There was an additional cabling fee of £65,595.15 to cover labour costs for laying the cables from the local internet exchange in Bixter, out to Clousta.

Janet Davidge, who owns Westside Pine and has lived in Clousta for 32 years, said: “I was in disbelief when I got the letter. It’s ridiculous today that we would be excluded from what is essentially a basic right.

“Internet is not a luxury anymore. It’s needed in daily life and here in Clousta, we don’t have that.”

Wishart feels the blame lies with the Scottish Government.

She said: “The Scottish Government like to point to the Broadband Voucher Scheme to argue they are meeting their promises under the R100 Programme, but their own figures show that there have only been four applications out of more than 1,800 households in Shetland that the main programme excluded.”
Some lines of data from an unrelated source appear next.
-- pv_equiv track=rewrite | github.com/jjjilot/CS210 | CS 210 Projects/06-Boggle-main/boggler.py | search
-- ===== SOURCE A (Python) =====
-- NOPE = "Nope"       # Not a match, nor a prefix of a match
--
-- MATCH = "Match"     # Exact match to a valid word
--
-- PREFIX = "Prefix"   # Not an exact match, but a prefix (keep searching!)
--
-- def search(candidate: str, word_list: list[str]) -> str:
--     """
--     Determine whether candidate is a MATCH, a PREFIX of a match, or a big NOPE
--     Note word list MUST be in sorted order.
--
--     >>> search("ALPHA", ['ALPHA', 'BETA', 'GAMMA']) == MATCH
--     True
--
--     >>> search("BE", ['ALPHA', 'BETA', 'GAMMA']) == PREFIX
--     True
--
--     >>> search("FOX", ['ALPHA', 'BETA', 'GAMMA']) == NOPE
--     True
--
--     >>> search("ZZZZ", ['ALPHA', 'BETA', 'GAMMA']) == NOPE
--     True
--     """
--     low = 0
--     high = len(word_list) - 1
--
--     while low <= high:
--         mid = (high + low) // 2
--
--         if candidate == word_list[mid]:
--             return MATCH
--
--         cand_compare = candidate, word_list[mid]
--         if sorted(cand_compare)[0] == candidate:
--             high = mid - 1
--         else:
--             low = mid + 1
--
--     if low < len(word_list) and word_list[low].startswith(candidate):
--         return PREFIX
--
--     return NOPE
-- ===== SOURCE B (Python) =====
-- NOPE = "Nope"
-- MATCH = "Match"
-- PREFIX = "Prefix"
--
-- def search(candidate: str, word_list: list[str]) -> str:
--     """Single linear scan: exact match wins immediately; otherwise remember
--     whether any word had candidate as a prefix."""
--     found_prefix = False
--     for word in word_list:
--         if word == candidate:
--             return MATCH
--         if word.startswith(candidate):
--             found_prefix = True
--     return PREFIX if found_prefix else NOPE
-- ===== Notes on version B (the rewrite author's own statement) =====
-- stated objective: simpler
-- what changed: Replaced the hand-rolled binary search (with its sorted-pair comparison trick and post-loop probe) by a single linear scan that returns MATCH on an equal word and remembers a prefix flag.
-- outside the precondition, e.g. on search('BETA', ['GAMMA', 'BETA']): A returns 'Nope', B returns 'Match'
import Mathlib
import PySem

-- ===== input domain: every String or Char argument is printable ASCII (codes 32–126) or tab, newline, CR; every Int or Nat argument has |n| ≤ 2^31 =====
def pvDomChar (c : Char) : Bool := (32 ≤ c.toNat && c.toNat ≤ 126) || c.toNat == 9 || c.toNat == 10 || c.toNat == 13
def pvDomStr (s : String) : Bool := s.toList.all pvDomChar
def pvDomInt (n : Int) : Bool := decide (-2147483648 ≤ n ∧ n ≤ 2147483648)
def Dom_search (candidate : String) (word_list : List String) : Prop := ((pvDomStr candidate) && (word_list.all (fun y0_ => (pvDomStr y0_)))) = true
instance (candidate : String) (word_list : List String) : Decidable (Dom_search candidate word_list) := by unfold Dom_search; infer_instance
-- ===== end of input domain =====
The Liberal Democrat MSP added: “The original deadline the SNP set itself at the start of the last parliament has long since passed and I will continue to raise constituency digital connectivity issues for as long as they arise.”

Clousta is, of course, not the only place in Shetland that is suffering from poor broadband connection.

Public money has been spent on installing a subsea cable allowing Whalsay to access super-fast fibre broadband. But residents in Isbister, Nisthouse, and Skaw still will not be able to access it.